— Assignment —
What is the number of lines in the data below that hold the word "hLperm"? Give nothing beyond that number.

— Input —
=== Begin Enclosure ===

-- pv_equiv track=rewrite | github.com/orgua/Unified-MCU-BIST-Framework-PythonMonitor | event_decoder.py | merge_handshake_events
-- ===== SOURCE A (Python) =====
-- def merge_handshake_events(events):
--     merged = []
--     has_initiator = "HANDSHAKE_OK_INITIATOR" in events
--     has_responder = "HANDSHAKE_OK_RESPONDER" in events
--
--     # Add HANDSHAKE_OK if both initiator and responder are present
--     if has_initiator and has_responder:
--         merged.append("HANDSHAKE_OK")
--
--     # Add all other events (excluding the individual handshake events)
--     for event in events:
--         if event not in ["HANDSHAKE_OK_INITIATOR", "HANDSHAKE_OK_RESPONDER"]:
--             merged.append(event)
--         elif has_initiator and not has_responder and event == "HANDSHAKE_OK_INITIATOR":
--             # Keep initiator if responder is not present
--             merged.append(event)
--         elif has_responder and not has_initiator and event == "HANDSHAKE_OK_RESPONDER":
--             # Keep responder if initiator is not present
--             merged.append(event)
--
--     return merged
-- ===== SOURCE B (Python) =====
-- def merge_handshake_events(events):
--     # Single backwards pass: gather presence flags and the non-handshake events
--     # (in reverse) in one sweep, then decide once at the end.
--     saw_init = False
--     saw_resp = False
--     kept_rev = []
--     for e in reversed(events):
--         if e == "HANDSHAKE_OK_INITIATOR":
--             saw_init = True
--         elif e == "HANDSHAKE_OK_RESPONDER":
--             saw_resp = True
--         else:
--             kept_rev.append(e)
--     if saw_init and saw_resp:
--         kept_rev.append("HANDSHAKE_OK")
--         kept_rev.reverse()
--         return kept_rev
--     return list(events)
-- ===== Notes on version B (the rewrite author's own statement) =====
-- stated objective: alternative
-- what changed: Replaces A's staged approach (two whole-list membership scans followed by a forward loop with three-way elif logic per element) with one backwards sweep that accumulates the presence flags and the filtered events in reverse in a single pass, then decides once at the end whether to emit the collapsed list (reversing the accumulator with HANDSHAKE_OK appended) or a fresh copy.
import Mathlib
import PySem

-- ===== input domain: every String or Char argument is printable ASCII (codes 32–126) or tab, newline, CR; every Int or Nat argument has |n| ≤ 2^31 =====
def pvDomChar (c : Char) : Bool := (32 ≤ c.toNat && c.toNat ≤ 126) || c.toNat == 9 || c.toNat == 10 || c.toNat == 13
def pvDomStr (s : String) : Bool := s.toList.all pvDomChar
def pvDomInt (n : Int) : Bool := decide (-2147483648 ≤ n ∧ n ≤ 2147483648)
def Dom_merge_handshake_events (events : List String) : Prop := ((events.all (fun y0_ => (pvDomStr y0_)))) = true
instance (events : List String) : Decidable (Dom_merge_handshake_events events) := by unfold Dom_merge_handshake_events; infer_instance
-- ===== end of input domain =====

-- ===== PORT A =====
def merge_handshake_events (events : List String) : List String :=
  let merged : List String := []
  let has_initiator := events.contains "HANDSHAKE_OK_INITIATOR"
  let has_responder := events.contains "HANDSHAKE_OK_RESPONDER"
  let merged := if has_initiator && has_responder then merged ++ ["HANDSHAKE_OK"] else merged
  events.foldl (fun merged event =>
    if !(event == "HANDSHAKE_OK_INITIATOR" || event == "HANDSHAKE_OK_RESPONDER") then
      merged ++ [event]
    else if has_initiator && !has_responder && event == "HANDSHAKE_OK_INITIATOR" then
      merged ++ [event]
    else if has_responder && !has_initiator && event == "HANDSHAKE_OK_RESPONDER" then
      merged ++ [event]
    else merged) merged

-- ===== PORT B =====
-- B: one backwards sweep accumulating flags and the filtered events in reverse,
-- one final decision (objective: alternative decomposition, same cost).
def mheStepB (st : Bool × Bool × List String) (e : String) : Bool × Bool × List String :=
  if e == "HANDSHAKE_OK_INITIATOR" then (true, st.2.1, st.2.2)
  else if e == "HANDSHAKE_OK_RESPONDER" then (st.1, true, st.2.2)
  else (st.1, st.2.1, st.2.2 ++ [e])

def merge_handshake_events_alt (events : List String) : List String :=
  let st := events.reverse.foldl mheStepB
    ((false, false, ([] : List String)) : Bool × Bool × List String)
  if st.1 && st.2.1 then (st.2.2 ++ ["HANDSHAKE_OK"]).reverse
  else events

-- ===== PRECONDITION & SPEC =====
def Spec_merge_handshake_events (events : List String) (out : List String) : Prop := out = merge_handshake_events_alt events
instance (events : List String) (out : List String) : Decidable (Spec_merge_handshake_events events out) := by unfold Spec_merge_handshake_events; infer_instance

-- ===== CLAIM (what is proved, stated in full; the proofs are below) =====
def Claim_equal_merge_handshake_events : Prop := ∀ (events : List String), Dom_merge_handshake_events events → Spec_merge_handshake_events events (merge_handshake_events events)

-- ===== LEMMAS AND PROOFS =====

theorem mhe_fold_filter (hi hr : Bool) (acc : List String) (l : List String) :
    l.foldl (fun merged event =>
      if !(event == "HANDSHAKE_OK_INITIATOR" || event == "HANDSHAKE_OK_RESPONDER") then
        merged ++ [event]
      else if hi && !hr && event == "HANDSHAKE_OK_INITIATOR" then
        merged ++ [event]
      else if hr && !hi && event == "HANDSHAKE_OK_RESPONDER" then
        merged ++ [event]
      else merged) acc
    = acc ++ l.filter (fun event =>
        !(event == "HANDSHAKE_OK_INITIATOR" || event == "HANDSHAKE_OK_RESPONDER")
        || (hi && !hr && event == "HANDSHAKE_OK_INITIATOR")
        || (hr && !hi && event == "HANDSHAKE_OK_RESPONDER")) := by
  have hstep : (fun (merged : List String) (event : String) =>
      if !(event == "HANDSHAKE_OK_INITIATOR" || event == "HANDSHAKE_OK_RESPONDER") then
        merged ++ [event]
      else if hi && !hr && event == "HANDSHAKE_OK_INITIATOR" then
        merged ++ [event]
      else if hr && !hi && event == "HANDSHAKE_OK_RESPONDER" then
        merged ++ [event]
      else merged)
    = (fun (merged : List String) (event : String) =>
      if (!(event == "HANDSHAKE_OK_INITIATOR" || event == "HANDSHAKE_OK_RESPONDER")
          || (hi && !hr && event == "HANDSHAKE_OK_INITIATOR")
          || (hr && !hi && event == "HANDSHAKE_OK_RESPONDER")) then merged ++ [event]
      else merged) := by
    funext m e
    cases h1 : (!(e == "HANDSHAKE_OK_INITIATOR" || e == "HANDSHAKE_OK_RESPONDER")) <;>
      cases h2 : (hi && !hr && e == "HANDSHAKE_OK_INITIATOR") <;>
      cases h3 : (hr && !hi && e == "HANDSHAKE_OK_RESPONDER") <;>
      simp [h1, h2, h3]
  rw [hstep, PySem.List.foldl_append_if_eq_filter]

-- B's backwards fold computes the two flags and the filtered list (in traversal order).
theorem mhe_alt_fold (l : List String) (si sr : Bool) (acc : List String) :
    l.foldl mheStepB ((si, sr, acc) : Bool × Bool × List String)
    = (si || l.contains "HANDSHAKE_OK_INITIATOR",
       sr || l.contains "HANDSHAKE_OK_RESPONDER",
       acc ++ l.filter (fun e => !(e == "HANDSHAKE_OK_INITIATOR" || e == "HANDSHAKE_OK_RESPONDER"))) := by
  induction l generalizing si sr acc with
  | nil => simp
  | cons a t ih =>
    by_cases h1 : a = "HANDSHAKE_OK_INITIATOR"
    · subst h1
      rw [List.foldl_cons, show mheStepB (si, sr, acc) "HANDSHAKE_OK_INITIATOR" = (true, sr, acc)
        from by simp [mheStepB], ih]
      simp
    · by_cases h2 : a = "HANDSHAKE_OK_RESPONDER"
      · subst h2
        rw [List.foldl_cons, show mheStepB (si, sr, acc) "HANDSHAKE_OK_RESPONDER" = (si, true, acc)
          from by simp [mheStepB], ih]
        simp [h1]
      · rw [List.foldl_cons, show mheStepB (si, sr, acc) a = (si, sr, acc ++ [a])
          from by simp [mheStepB, h1, h2], ih]
        simp [h1, h2, Ne.symm h1, Ne.symm h2, List.filter_cons, Bool.or_left_comm]

-- ===== VERDICT (by name: the statement is the Claim_ definition above) =====
theorem merge_handshake_events_spec : Claim_equal_merge_handshake_events := by
  intro events _
  unfold Spec_merge_handshake_events merge_handshake_events merge_handshake_events_alt
  rw [mhe_fold_filter, mhe_alt_fold]
  simp only [Bool.false_or, List.nil_append, List.contains_reverse, List.filter_reverse,
    List.reverse_append, List.reverse_reverse, List.reverse_cons, List.reverse_nil]
  by_cases hi : events.contains "HANDSHAKE_OK_INITIATOR" = true <;>
    by_cases hr : events.contains "HANDSHAKE_OK_RESPONDER" = true <;>
    simp only [hi, hr, Bool.true_and, Bool.false_and, Bool.and_true, Bool.and_false,
      Bool.not_true, Bool.not_false, Bool.or_false, Bool.false_or, Bool.or_self,
      if_true, if_false, Bool.false_eq_true, List.nil_append, List.singleton_append]
  all_goals {
    rw [List.filter_eq_self]
    intro a ha
    rcases eq_or_ne a "HANDSHAKE_OK_INITIATOR" with h | h <;>
      rcases eq_or_ne a "HANDSHAKE_OK_RESPONDER" with h2 | h2 <;>
      subst_vars <;> simp_all [List.contains_iff_mem]
  }
-- the collect-then-append-then-skip tail of one outer iteration, against B's state-2 fold
theorem srtPhase2 (fuel : Nat)
    (IH : ∀ ls ws, ls.length ≤ fuel → (∀ w ∈ ws, srtNoSp w) →
      srtOuterA fuel ls (srtT ws) = srtT ((ls.foldl srtStepB (0, ws)).2))
    (ls ws : List (List Char))
    (hlen : (ls.dropWhile srtP).tail.length ≤ fuel)
    (hws : ∀ w ∈ ws, srtNoSp w) :
    srtOuterA fuel (srtSkipBlankA (srtCollectA ls []).2)
      (if (PySem.Chars.strip (srtCollectA ls []).1).isEmpty then srtT ws
       else srtT ws ++ ' ' :: PySem.Chars.strip (srtCollectA ls []).1)
    = srtT ((ls.foldl srtStepB (2, ws)).2) := by
  rw [srtCollectA_spec]
  set pre := ls.takeWhile srtP with hpre
  have hPall : ∀ l ∈ pre, (PySem.Chars.strip l).isEmpty = false := by
    intro l hl
    have := List.mem_takeWhile_imp hl
    simpa [srtP] using this
  by_cases hpe : pre = []
  · -- empty subtitle block
    rw [hpe]
    simp only [List.map_nil, List.flatten_nil, List.nil_append]
    rw [if_pos (show (PySem.Chars.strip ([] : List Char)).isEmpty = true from rfl)]
    rcases hd : ls.dropWhile srtP with _ | ⟨b, r3⟩
    · rw [show srtSkipBlankA [] = [] from rfl, srtOuterA_nil, srtFold2, hd, ← hpre, hpe]
      simp
    · rw [show srtSkipBlankA (b :: r3) = r3 from by
          simp [srtSkipBlankA, srtDropWhile_head ls b r3 hd]]
      rw [srtFold2, hd, ← hpre, hpe]
      simp only [List.map_nil, List.append_nil, List.tail_cons]
      exact IH r3 ws (by rw [hd] at hlen; simpa using hlen) hws
  · -- nonempty subtitle block
    have hmapne : pre.map PySem.Chars.strip ≠ [] := by simpa using hpe
    have hmapall : ∀ w ∈ pre.map PySem.Chars.strip, srtNoSp w := by
      intro w hw
      rcases List.mem_map.mp hw with ⟨l, hl, rfl⟩
      exact srtNoSp_strip l (by simpa using hPall l hl)
    have hflat : ((pre.map (fun l => PySem.Chars.strip l ++ [' '])).flatten) =
        PySem.Chars.join [' '] (pre.map PySem.Chars.strip) ++ [' '] := by
      rw [show pre.map (fun l => PySem.Chars.strip l ++ [' ']) =
            (pre.map PySem.Chars.strip).map (fun w => w ++ [' ']) from by
          rw [List.map_map]; rfl]
      exact srtFlatten_eq_join _ hmapne
    simp only [List.nil_append, hflat]
    rw [srtStrip_join_space _ hmapne hmapall]
    have hjne : PySem.Chars.join [' '] (pre.map PySem.Chars.strip) ≠ [] :=
      (srtNoSp_join _ hmapne hmapall).1
    rw [if_neg (by simpa [List.isEmpty_iff] using hjne)]
    rw [srtT_append ws (pre.map PySem.Chars.strip) hmapne]
    have hws' : ∀ w ∈ ws ++ pre.map PySem.Chars.strip, srtNoSp w := by
      intro w hw
      rcases List.mem_append.mp hw with hw | hw
      · exact hws w hw
      · exact hmapall w hw
    rcases hd : ls.dropWhile srtP with _ | ⟨b, r3⟩
    · rw [show srtSkipBlankA [] = [] from rfl, srtOuterA_nil, srtFold2, hd, ← hpre]
      simp
    · rw [show srtSkipBlankA (b :: r3) = r3 from by
          simp [srtSkipBlankA, srtDropWhile_head ls b r3 hd]]
      rw [srtFold2, hd, ← hpre]
      simp only [List.tail_cons]
      exact IH r3 _ (by rw [hd] at hlen; simpa using hlen) hws'

theorem srtMain (fuel : Nat) : ∀ (ls ws : List (List Char)), ls.length ≤ fuel →
    (∀ w ∈ ws, srtNoSp w) →
    srtOuterA fuel ls (srtT ws) = srtT ((ls.foldl srtStepB (0, ws)).2) := by
  induction fuel with
  | zero =>
    intro ls ws hlen _
    rw [List.length_eq_zero_iff.mp (Nat.le_zero.mp hlen)]
    rfl
  | succ fuel ih =>
    intro ls ws hlen hws
    rcases ls with _ | ⟨l, rest⟩
    · rfl
    · by_cases hd : PySem.Chars.strIsdigit (PySem.Chars.strip l)
      · -- digit line: skip two
        rcases rest with _ | ⟨r, rest2⟩
        · show srtOuterA (fuel + 1) [l] (srtT ws) = _
          simp only [srtOuterA, if_pos hd, List.drop_nil]
          rw [show srtCollectA [] [] = ([], []) from rfl]
          rw [if_pos (show (PySem.Chars.strip ([] : List Char)).isEmpty = true from rfl)]
          rw [show srtSkipBlankA [] = [] from rfl, srtOuterA_nil]
          rw [List.foldl_cons, List.foldl_nil, srtStepB_digit ws l hd]
        · show srtOuterA (fuel + 1) (l :: r :: rest2) (srtT ws) = _
          simp only [srtOuterA, if_pos hd, List.drop_succ_cons, List.drop_zero]
          rw [List.foldl_cons, srtStepB_digit ws l hd, List.foldl_cons, srtStepB_skip]
          have hlen2 : ((rest2.dropWhile srtP).tail).length ≤ fuel := by
            have h1 := List.length_dropWhile_le srtP rest2
            have h2 : rest2.length + 2 ≤ fuel + 1 := by simpa using hlen
            simp only [List.length_tail]
            omega
          exact srtPhase2 fuel ih rest2 ws hlen2 hws
      · by_cases hb : (PySem.Chars.strip l).isEmpty
        · -- blank line at block start
          show srtOuterA (fuel + 1) (l :: rest) (srtT ws) = _
          simp only [srtOuterA, if_neg hd]
          rw [show srtCollectA (l :: rest) [] = ([], l :: rest) from by
              simp [srtCollectA, hb]]
          rw [if_pos (show (PySem.Chars.strip ([] : List Char)).isEmpty = true from rfl)]
          rw [show srtSkipBlankA (l :: rest) = rest from by simp [srtSkipBlankA, hb]]
          rw [List.foldl_cons, srtStepB_blank 0 ws l (by omega) hb]
          exact ih rest ws (by simpa using Nat.le_of_succ_le_succ hlen) hws
        · -- text line at block start
          show srtOuterA (fuel + 1) (l :: rest) (srtT ws) = _
          simp only [srtOuterA, if_neg hd]
          have hlen2 : (((l :: rest).dropWhile srtP).tail).length ≤ fuel := by
            have hP : srtP l = true := by simp [srtP, hb]
            rw [List.dropWhile_cons_of_pos hP]
            have h1 := List.length_dropWhile_le srtP rest
            have h2 : rest.length + 1 ≤ fuel + 1 := by simpa using hlen
            simp only [List.length_tail]
            omega
          rw [srtPhase2 fuel ih (l :: rest) ws hlen2 hws]
          rw [List.foldl_cons, List.foldl_cons,
              srtStepB_word 0 ws l (by omega) (by simpa using hb) (fun _ => by simpa using hd),
              srtStepB_word 2 ws l (by omega) (by simpa using hb) (by omega)]

-- ===== VERDICT (by name: the statement is the Claim_ definition above) =====
theorem srt_to_transcript_spec : Claim_equal_srt_to_transcript := by
  intro s _
  show srt_to_transcript s = srt_to_transcript_alt s
  have hmain := srtMain (PySem.Chars.splitOn s.toList ['\n']).length
      (PySem.Chars.splitOn s.toList ['\n']) [] (le_refl _) (by simp)
  rw [show srtT [] = [] from rfl] at hmain
  show String.ofList (PySem.Chars.strip
      (srtOuterA (PySem.Chars.splitOn s.toList ['\n']).length
        (PySem.Chars.splitOn s.toList ['\n']) [])) = String.ofList _
  rw [hmain, srtStrip_T _ (srtFold_noSp _ (0, []) (by simp))]
-- pv_equiv track=rewrite | github.com/Prestipino/pyXRD | database.py | short_notation
-- ===== SOURCE A (Python) =====
-- def short_notation(comb):
--     """for mod_list class
--     """
--     out = []
--     for iter_c in comb:
--         stringa = []
--         iter_cset = set(iter_c)
--         for site in iter_cset:
--             site_c = iter_c.count(site)
--             stringa.append('%s%d' % (site, site_c))
--         stringa.sort()
--         out.append(stringa)
--     return out
-- ===== SOURCE B (Python) =====
-- def short_notation(comb):
--     """for mod_list class
--     """
--     out = []
--     for iter_c in comb:
--         stringa = []
--         rest = sorted(iter_c)
--         while rest:
--             site = rest[0]
--             k = 1
--             while k < len(rest) and rest[k] == site:
--                 k += 1
--             stringa.append('%s%d' % (site, k))
--             rest = rest[k:]
--         stringa.sort()
--         out.append(stringa)
--     return out
-- ===== Notes on version B (the rewrite author's own statement) =====
-- stated objective: faster
-- what changed: Replaces A's set + repeated iter_c.count(site) scans with sort-then-run-length-encode: sort each combination, walk it once counting each run of equal sites, then sort the formatted strings.
import Mathlib
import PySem

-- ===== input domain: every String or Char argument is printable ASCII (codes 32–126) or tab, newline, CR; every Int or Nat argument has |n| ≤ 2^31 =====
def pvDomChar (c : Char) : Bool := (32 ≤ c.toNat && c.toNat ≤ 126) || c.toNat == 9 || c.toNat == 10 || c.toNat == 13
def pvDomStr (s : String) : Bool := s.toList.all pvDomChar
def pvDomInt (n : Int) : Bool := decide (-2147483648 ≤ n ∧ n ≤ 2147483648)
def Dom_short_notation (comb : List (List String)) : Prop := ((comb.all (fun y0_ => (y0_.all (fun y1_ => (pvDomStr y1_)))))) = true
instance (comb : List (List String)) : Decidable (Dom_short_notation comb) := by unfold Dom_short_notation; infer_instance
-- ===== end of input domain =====

-- B replaces A's set + repeated .count scans with sort-then-run-length-encode per combination (measured faster: one sorted pass replaces a .count scan per distinct site).


-- ===== PORT A =====
-- inner loop: for site in set(iter_c): stringa.append('%s%d' % (site, iter_c.count(site)))
-- (set iteration order is hash order in Python; the subsequent sort makes the row order-independent)
def short_notation_row (iter_c : List String) : List String :=
  PySem.List.sorted
    ((PySem.Set.ofList iter_c).foldl
      (fun stringa site => stringa ++ [site ++ PySem.Int.toStr (iter_c.count site)]) [])
    (fun x => x) false

def short_notation (comb : List (List String)) : List (List String) :=
  comb.foldl (fun out iter_c => out ++ [short_notation_row iter_c]) []

-- ===== PORT B =====
-- the outer 'while rest:' loop: take the head's run (inner while = takeWhile count),
-- emit '%s%d' for it, continue on rest[k:] (= dropWhile)
def short_notation_runs : List String → List String
  | [] => []
  | site :: rest =>
      (site ++ PySem.Int.toStr ((rest.takeWhile (fun y => y == site)).length + 1))
        :: short_notation_runs (rest.dropWhile (fun y => y == site))
termination_by l => l.length
decreasing_by
  exact Nat.lt_succ_of_le (List.length_dropWhile_le _ _)

-- rest = sorted(iter_c); run-length encode; stringa.sort()
def short_notation_alt_row (iter_c : List String) : List String :=
  PySem.List.sorted
    (short_notation_runs (PySem.List.sorted iter_c (fun x => x) false))
    (fun x => x) false

def short_notation_alt (comb : List (List String)) : List (List String) :=
  comb.foldl (fun out iter_c => out ++ [short_notation_alt_row iter_c]) []

-- ===== PRECONDITION & SPEC =====
def Spec_short_notation (comb : List (List String)) (out : List (List String)) : Prop := out = short_notation_alt comb
instance (comb : List (List String)) (out : List (List String)) : Decidable (Spec_short_notation comb out) := by unfold Spec_short_notation; infer_instance

-- ===== CLAIM (what is proved, stated in full; the proofs are below) =====
def Claim_equal_short_notation : Prop := ∀ (comb : List (List String)), Dom_short_notation comb → Spec_short_notation comb (short_notation comb)

-- ===== LEMMAS AND PROOFS =====

-- in a ≤-sorted list whose elements are all ≥ x, x does not survive dropWhile (== x)
theorem not_mem_dropWhile_eq (x : String) :
    ∀ (r : List String), (∀ y ∈ r, x ≤ y) → r.Pairwise (· ≤ ·) →
      x ∉ r.dropWhile (fun y => y == x) := by
  intro r
  induction r with
  | nil => simp
  | cons y ys ih =>
    intro hlb hp
    by_cases hy : y = x
    · subst hy
      simp only [List.dropWhile_cons, beq_self_eq_true]
      exact ih (fun z hz => hlb z (List.mem_cons_of_mem _ hz)) hp.tail
    · have : (y == x) = false := by simp; exact fun h => hy h
      simp only [List.dropWhile_cons, this, Bool.false_eq_true, if_false]
      intro hmem
      rcases List.mem_cons.mp hmem with h | h
      · exact hy h.symm
      · have h1 : y ≤ x := (List.pairwise_cons.mp hp).1 x h
        have h2 : x ≤ y := hlb y (List.mem_cons_self)
        exact hy (le_antisymm h1 h2)

-- run-length encoding of a sorted list is a permutation of A's per-distinct-site count strings
theorem runs_perm :
    ∀ (l : List String), l.Pairwise (· ≤ ·) →
      (short_notation_runs l).Perm
        ((PySem.Set.ofList l).map (fun s => s ++ PySem.Int.toStr (l.count s)))
  | [], _ => by simp [short_notation_runs]
  | x :: rest, h => by
    set t := rest.takeWhile (fun y => y == x) with ht
    set d := rest.dropWhile (fun y => y == x) with hd
    have hlb : ∀ y ∈ rest, x ≤ y := fun y hy => (List.pairwise_cons.mp h).1 y hy
    have hpr : rest.Pairwise (· ≤ ·) := (List.pairwise_cons.mp h).2
    have hxd : x ∉ d := not_mem_dropWhile_eq x rest hlb hpr
    have htx : ∀ y ∈ t, y = x := by
      intro y hy
      have := List.mem_takeWhile_imp hy
      simpa [beq_iff_eq] using this
    have hsplit : rest = t ++ d := (List.takeWhile_append_dropWhile).symm
    have hpd : d.Pairwise (· ≤ ·) := hpr.sublist (List.dropWhile_sublist _)
    -- count of x in l
    have hcx : (x :: rest).count x = t.length + 1 := by
      rw [List.count_cons_self, hsplit, List.count_append]
      have h1 : t.count x = t.length := List.count_eq_length.mpr (fun b hb => (htx b hb).symm)
      have h2 : d.count x = 0 := List.count_eq_zero.mpr hxd
      omega
    -- counts of d-members in l
    have hcd : ∀ s ∈ d, (x :: rest).count s = d.count s := by
      intro s hs
      have hsx : s ≠ x := fun hsx => hxd (hsx ▸ hs)
      rw [List.count_cons_of_ne hsx.symm, hsplit, List.count_append]
      have : t.count s = 0 := List.count_eq_zero.mpr (fun hst => hsx (htx s hst))
      omega
    -- set(l) ~ x :: set(d)
    have hset : (PySem.Set.ofList (x :: rest) : List String).Perm (x :: PySem.Set.ofList d) := by
      apply (List.perm_ext_iff_of_nodup (PySem.Set.nodup_ofList _) ?_).mpr
      · intro a
        simp only [PySem.Set.mem_ofList, List.mem_cons, hsplit, List.mem_append]
        constructor
        · rintro (rfl | hta | hda)
          · exact Or.inl rfl
          · exact Or.inl (htx a hta)
          · exact Or.inr (by simpa [PySem.Set.mem_ofList] using hda)
        · rintro (rfl | hda)
          · exact Or.inl rfl
          · exact Or.inr (Or.inr (by simpa [PySem.Set.mem_ofList] using hda))
      · exact List.nodup_cons.mpr ⟨fun hx => hxd (by simpa [PySem.Set.mem_ofList] using hx),
          PySem.Set.nodup_ofList _⟩
    -- unfold one step of the runs
    have hstep : short_notation_runs (x :: rest) =
        (x ++ PySem.Int.toStr (t.length + 1)) :: short_notation_runs d := by
      rw [short_notation_runs]
    have ih := runs_perm d hpd
    have hmapcons : ((x ++ PySem.Int.toStr (t.length + 1)) ::
            ((PySem.Set.ofList d).map (fun s => s ++ PySem.Int.toStr (d.count s))))
        = (x :: (PySem.Set.ofList d : List String)).map
            (fun s => s ++ PySem.Int.toStr ((x :: rest).count s)) := by
      rw [List.map_cons, hcx]
      congr 1
      apply List.map_congr_left
      intro s hs
      rw [hcd s (by simpa [PySem.Set.mem_ofList] using hs)]
    rw [hstep]
    exact ((List.Perm.cons _ ih).trans (hmapcons ▸ (hset.map _).symm))
termination_by l => l.length
decreasing_by
  exact Nat.lt_succ_of_le (List.length_dropWhile_le _ _)

theorem row_eq (iter_c : List String) : short_notation_row iter_c = short_notation_alt_row iter_c := by
  unfold short_notation_row short_notation_alt_row
  rw [PySem.List.foldl_append_singleton_eq_map, List.nil_append]
  set L := PySem.List.sorted iter_c (fun x => x) false with hL
  have hLp : L.Pairwise (· ≤ ·) := by
    have := PySem.List.sorted_pairwise iter_c (fun x => x)
    simpa using this
  have hLperm : L.Perm iter_c := PySem.List.sorted_perm iter_c (fun x => x) false
  have h1 := runs_perm L hLp
  -- rewrite counts in L as counts in iter_c, and set(L) ~ set(iter_c)
  have h2 : ((PySem.Set.ofList L : List String).map
      (fun s => s ++ PySem.Int.toStr (L.count s))).Perm
      ((PySem.Set.ofList iter_c : List String).map
      (fun s => s ++ PySem.Int.toStr (iter_c.count s))) := by
    have hsets : (PySem.Set.ofList L : List String).Perm (PySem.Set.ofList iter_c) := by
      apply (List.perm_ext_iff_of_nodup (PySem.Set.nodup_ofList _) (PySem.Set.nodup_ofList _)).mpr
      intro a
      simp only [PySem.Set.mem_ofList]
      exact ⟨fun ha => hLperm.mem_iff.mp ha, fun ha => hLperm.mem_iff.mpr ha⟩
    have := hsets.map (fun s => s ++ PySem.Int.toStr (L.count s))
    refine this.trans ?_
    apply List.Perm.of_eq
    apply List.map_congr_left
    intro s _
    rw [hLperm.count_eq]
  exact (PySem.List.sorted_eq_sorted_of_perm _ _ _ (fun a b h => h) (h1.trans h2)).symm

-- ===== VERDICT (by name: the statement is the Claim_ definition above) =====
theorem short_notation_spec : Claim_equal_short_notation := by
  intro comb _
  unfold Spec_short_notation short_notation short_notation_alt
  simp only [row_eq]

=== End Enclosure ===

— Written reply —
3